-- pv_equiv track=rewrite | github.com/MatheusHeenrique/PyCutMP3 | tools/cut.py | cut_calculation
-- ===== SOURCE A (Python) =====
-- def cut_calculation(list_of_minutes):
--     new_minutes_list = list()
--
--     for i in list_of_minutes:
--         if len(i) == 2:
--             conta = ((i[0] * 60) + i[1]) * 1000
--             new_minutes_list.append(conta)
--         elif len(i) == 3:
--             conta = (((((i[0] * 60) + i[1]) * 60) + i[2]) * 1000)
--             new_minutes_list.append(conta)
--
--     new_minutes_list.sort()
--     return new_minutes_list
-- ===== SOURCE B (Python) =====
-- def _ms(i):
--     # right-to-left positional accumulation: multiplier 1000, then *60 per place
--     total = 0
--     mult = 1000
--     for v in reversed(i):
--         total += v * mult
--         mult *= 60
--     return total
--
-- def _insert(xs, v):
--     # insert v into ascending xs, keeping it ascending
--     if not xs or v < xs[0]:
--         return [v] + xs
--     return [xs[0]] + _insert(xs[1:], v)
--
-- def cut_calculation(list_of_minutes):
--     out = []
--     for i in list_of_minutes:
--         if len(i) == 2 or len(i) == 3:
--             out = _insert(out, _ms(i))
--     return out
-- ===== Notes on version B (the rewrite author's own statement) =====
-- stated objective: alternative
-- what changed: B keeps the output sorted at all times by ordered insertion during a single pass (no final sort) and converts each tuple by a right-to-left multiplier accumulation (1000, 60000, 3600000) instead of A's two length-specific Horner branches.
import Mathlib
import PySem

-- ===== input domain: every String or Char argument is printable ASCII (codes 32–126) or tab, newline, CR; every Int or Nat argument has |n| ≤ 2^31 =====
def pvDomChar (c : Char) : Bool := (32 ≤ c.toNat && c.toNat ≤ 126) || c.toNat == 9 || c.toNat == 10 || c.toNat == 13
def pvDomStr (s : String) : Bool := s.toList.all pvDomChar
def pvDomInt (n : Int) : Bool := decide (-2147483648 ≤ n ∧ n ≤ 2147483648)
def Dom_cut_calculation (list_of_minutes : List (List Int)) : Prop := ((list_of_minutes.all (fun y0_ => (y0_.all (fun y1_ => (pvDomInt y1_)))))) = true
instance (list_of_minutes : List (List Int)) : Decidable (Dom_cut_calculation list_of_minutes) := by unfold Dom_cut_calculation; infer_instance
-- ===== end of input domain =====

-- B keeps the output sorted at all times by ordered insertion during a single pass (no final
-- sort) and converts each tuple by a right-to-left multiplier accumulation instead of A's two
-- length-specific Horner branches (objective: alternative).

-- ===== PORT A =====
-- literal transliteration: loop appending per-branch values, then sort in place
def cut_calculation (list_of_minutes : List (List Int)) : List Int :=
  let new_minutes_list :=
    list_of_minutes.foldl (fun acc i =>
      if i.length = 2 then
        acc ++ [((PySem.List.pyGetD i 0 0 * 60) + PySem.List.pyGetD i 1 0) * 1000]
      else if i.length = 3 then
        acc ++ [((((PySem.List.pyGetD i 0 0 * 60) + PySem.List.pyGetD i 1 0) * 60) + PySem.List.pyGetD i 2 0) * 1000]
      else acc) []
  PySem.List.sorted new_minutes_list (fun x => x) false

-- ===== PORT B =====
-- _ms: fold over reversed(i) carrying (total, mult)
def pvMs (i : List Int) : Int :=
  (i.reverse.foldl (fun (st : Int × Int) v => (st.1 + v * st.2, st.2 * 60)) (0, 1000)).1

-- _insert: recursive insertion into an ascending list
def pvInsert (xs : List Int) (v : Int) : List Int :=
  match xs with
  | [] => [v]
  | x :: rest => if v < x then v :: x :: rest else x :: pvInsert rest v

def cut_calculation_alt (list_of_minutes : List (List Int)) : List Int :=
  list_of_minutes.foldl (fun out i =>
    if i.length = 2 ∨ i.length = 3 then pvInsert out (pvMs i) else out) []

-- ===== PRECONDITION & SPEC =====
def Spec_cut_calculation (list_of_minutes : List (List Int)) (out : List Int) : Prop := out = cut_calculation_alt list_of_minutes
instance (list_of_minutes : List (List Int)) (out : List Int) : Decidable (Spec_cut_calculation list_of_minutes out) := by unfold Spec_cut_calculation; infer_instance

-- ===== CLAIM =====
def Claim_equal_cut_calculation : Prop := ∀ (list_of_minutes : List (List Int)), Dom_cut_calculation list_of_minutes → Spec_cut_calculation list_of_minutes (cut_calculation list_of_minutes)

-- ===== LEMMAS AND PROOFS =====

-- the value A appends for a kept row
def pvA (i : List Int) : Int :=
  if i.length = 2 then ((PySem.List.pyGetD i 0 0 * 60) + PySem.List.pyGetD i 1 0) * 1000
  else ((((PySem.List.pyGetD i 0 0 * 60) + PySem.List.pyGetD i 1 0) * 60) + PySem.List.pyGetD i 2 0) * 1000

-- on kept rows, B's right-to-left accumulation equals A's branch formula
theorem pv_ms_eq (i : List Int) (h : i.length = 2 ∨ i.length = 3) : pvMs i = pvA i := by
  match i, h with
  | [a, b], _ => simp [pvMs, pvA, PySem.List.pyGetD]; ring
  | [a, b, c], _ => simp [pvMs, pvA, PySem.List.pyGetD]; ring

-- A's unsorted accumulation is the filtered map, generalized over the accumulator
theorem pv_acc_eq (l : List (List Int)) (acc : List Int) :
    l.foldl (fun acc i =>
      if i.length = 2 then
        acc ++ [((PySem.List.pyGetD i 0 0 * 60) + PySem.List.pyGetD i 1 0) * 1000]
      else if i.length = 3 then
        acc ++ [((((PySem.List.pyGetD i 0 0 * 60) + PySem.List.pyGetD i 1 0) * 60) + PySem.List.pyGetD i 2 0) * 1000]
      else acc) acc
    = acc ++ (l.filter (fun i => decide (i.length = 2 ∨ i.length = 3))).map pvA := by
  induction l generalizing acc with
  | nil => simp
  | cons i t ih =>
    rw [List.foldl_cons]
    by_cases h2 : i.length = 2
    · simp only [if_pos h2, List.filter_cons, ih]
      simp [pvA, h2]
    · by_cases h3 : i.length = 3
      · simp only [if_neg h2, if_pos h3, List.filter_cons, ih]
        simp [pvA, h3]
      · simp only [if_neg h2, if_neg h3, List.filter_cons, ih]
        simp [h2, h3]

theorem pv_insert_perm (xs : List Int) (v : Int) : (pvInsert xs v).Perm (v :: xs) := by
  induction xs with
  | nil => simp [pvInsert]
  | cons x rest ih =>
    unfold pvInsert
    by_cases h : v < x
    · simp [h]
    · simp only [if_neg h]
      exact (ih.cons x).trans (List.Perm.swap v x rest)

theorem pv_insert_mem (xs : List Int) (v y : Int) (hy : y ∈ pvInsert xs v) : y = v ∨ y ∈ xs := by
  have := (pv_insert_perm xs v).mem_iff.mp hy
  simpa using this

theorem pv_insert_sorted (xs : List Int) (v : Int) (h : xs.Pairwise (· ≤ ·)) :
    (pvInsert xs v).Pairwise (· ≤ ·) := by
  induction xs with
  | nil => simp [pvInsert]
  | cons x rest ih =>
    rcases List.pairwise_cons.mp h with ⟨hx, hrest⟩
    unfold pvInsert
    by_cases hv : v < x
    · simp only [if_pos hv]
      refine List.pairwise_cons.mpr ⟨?_, h⟩
      intro y hy
      rcases List.mem_cons.mp hy with rfl | hy
      · exact le_of_lt hv
      · exact le_trans (le_of_lt hv) (hx y hy)
    · simp only [if_neg hv]
      refine List.pairwise_cons.mpr ⟨?_, ih hrest⟩
      intro y hy
      rcases pv_insert_mem rest v y hy with rfl | hy
      · exact le_of_not_gt hv
      · exact hx y hy
def pvStep : List Int → List Int → List Int := fun out i =>
  if i.length = 2 ∨ i.length = 3 then pvInsert out (pvMs i) else out

-- invariant for B's single pass: sortedness and permutation with the filtered map
theorem pv_fold_invariant (l : List (List Int)) (acc : List Int)
    (hs : acc.Pairwise (· ≤ ·)) :
    (l.foldl pvStep acc).Pairwise (· ≤ ·) ∧
    (l.foldl pvStep acc).Perm
      (acc ++ (l.filter (fun i => decide (i.length = 2 ∨ i.length = 3))).map pvMs) := by
  induction l generalizing acc with
  | nil => simpa using hs
  | cons i t ih =>
    rw [List.foldl_cons]
    by_cases h : i.length = 2 ∨ i.length = 3
    · have step : pvStep acc i = pvInsert acc (pvMs i) := by simp [pvStep, h]
      rw [step]
      obtain ⟨hp, hperm⟩ := ih (pvInsert acc (pvMs i)) (pv_insert_sorted acc (pvMs i) hs)
      refine ⟨hp, hperm.trans ?_⟩
      have hf : (i :: t).filter (fun i => decide (i.length = 2 ∨ i.length = 3))
          = i :: t.filter (fun i => decide (i.length = 2 ∨ i.length = 3)) := by simp [h]
      rw [hf, List.map_cons]
      refine ((pv_insert_perm acc (pvMs i)).append_right _).trans ?_
      rw [List.cons_append]
      exact List.perm_middle.symm
    · have step : pvStep acc i = acc := by simp [pvStep, h]
      rw [step]
      obtain ⟨hp, hperm⟩ := ih acc hs
      refine ⟨hp, hperm.trans ?_⟩
      have hf : (i :: t).filter (fun i => decide (i.length = 2 ∨ i.length = 3))
          = t.filter (fun i => decide (i.length = 2 ∨ i.length = 3)) := by simp [h]
      rw [hf]

-- the two filtered maps coincide
theorem pv_map_eq (l : List (List Int)) :
    (l.filter (fun i => decide (i.length = 2 ∨ i.length = 3))).map pvMs
      = (l.filter (fun i => decide (i.length = 2 ∨ i.length = 3))).map pvA := by
  apply List.map_congr_left
  intro i hi
  exact pv_ms_eq i (by simpa using (List.mem_filter.mp hi).2)

-- ===== VERDICT =====
theorem cut_calculation_spec : Claim_equal_cut_calculation := by
  intro l _
  unfold Spec_cut_calculation cut_calculation
  rw [pv_acc_eq, List.nil_append]
  obtain ⟨hp, hperm⟩ := pv_fold_invariant l [] (by simp)
  rw [List.nil_append] at hperm
  have := PySem.List.sorted_id_eq_of_perm_of_pairwise
    (xs := (l.filter (fun i => decide (i.length = 2 ∨ i.length = 3))).map pvA)
    (ys := cut_calculation_alt l) (by rwa [← pv_map_eq]) hp
  simpa using this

□ □ □

What you have to do:
All lines from the opening of the records through the line where "2 or len(i)" occurs are to be output verbatim. No other line belongs in the answer.

Result:
-- pv_equiv track=rewrite | github.com/MatheusHeenrique/PyCutMP3 | tools/cut.py | cut_calculation
-- ===== SOURCE A (Python) =====
-- def cut_calculation(list_of_minutes):
--     new_minutes_list = list()
--
--     for i in list_of_minutes:
--         if len(i) == 2:
--             conta = ((i[0] * 60) + i[1]) * 1000
--             new_minutes_list.append(conta)
--         elif len(i) == 3:
--             conta = (((((i[0] * 60) + i[1]) * 60) + i[2]) * 1000)
--             new_minutes_list.append(conta)
--
--     new_minutes_list.sort()
--     return new_minutes_list
-- ===== SOURCE B (Python) =====
-- def _ms(i):
--     # right-to-left positional accumulation: multiplier 1000, then *60 per place
--     total = 0
--     mult = 1000
--     for v in reversed(i):
--         total += v * mult
--         mult *= 60
--     return total
--
-- def _insert(xs, v):
--     # insert v into ascending xs, keeping it ascending
--     if not xs or v < xs[0]:
--         return [v] + xs
--     return [xs[0]] + _insert(xs[1:], v)
--
-- def cut_calculation(list_of_minutes):
--     out = []
--     for i in list_of_minutes:
--         if len(i) == 2 or len(i) == 3:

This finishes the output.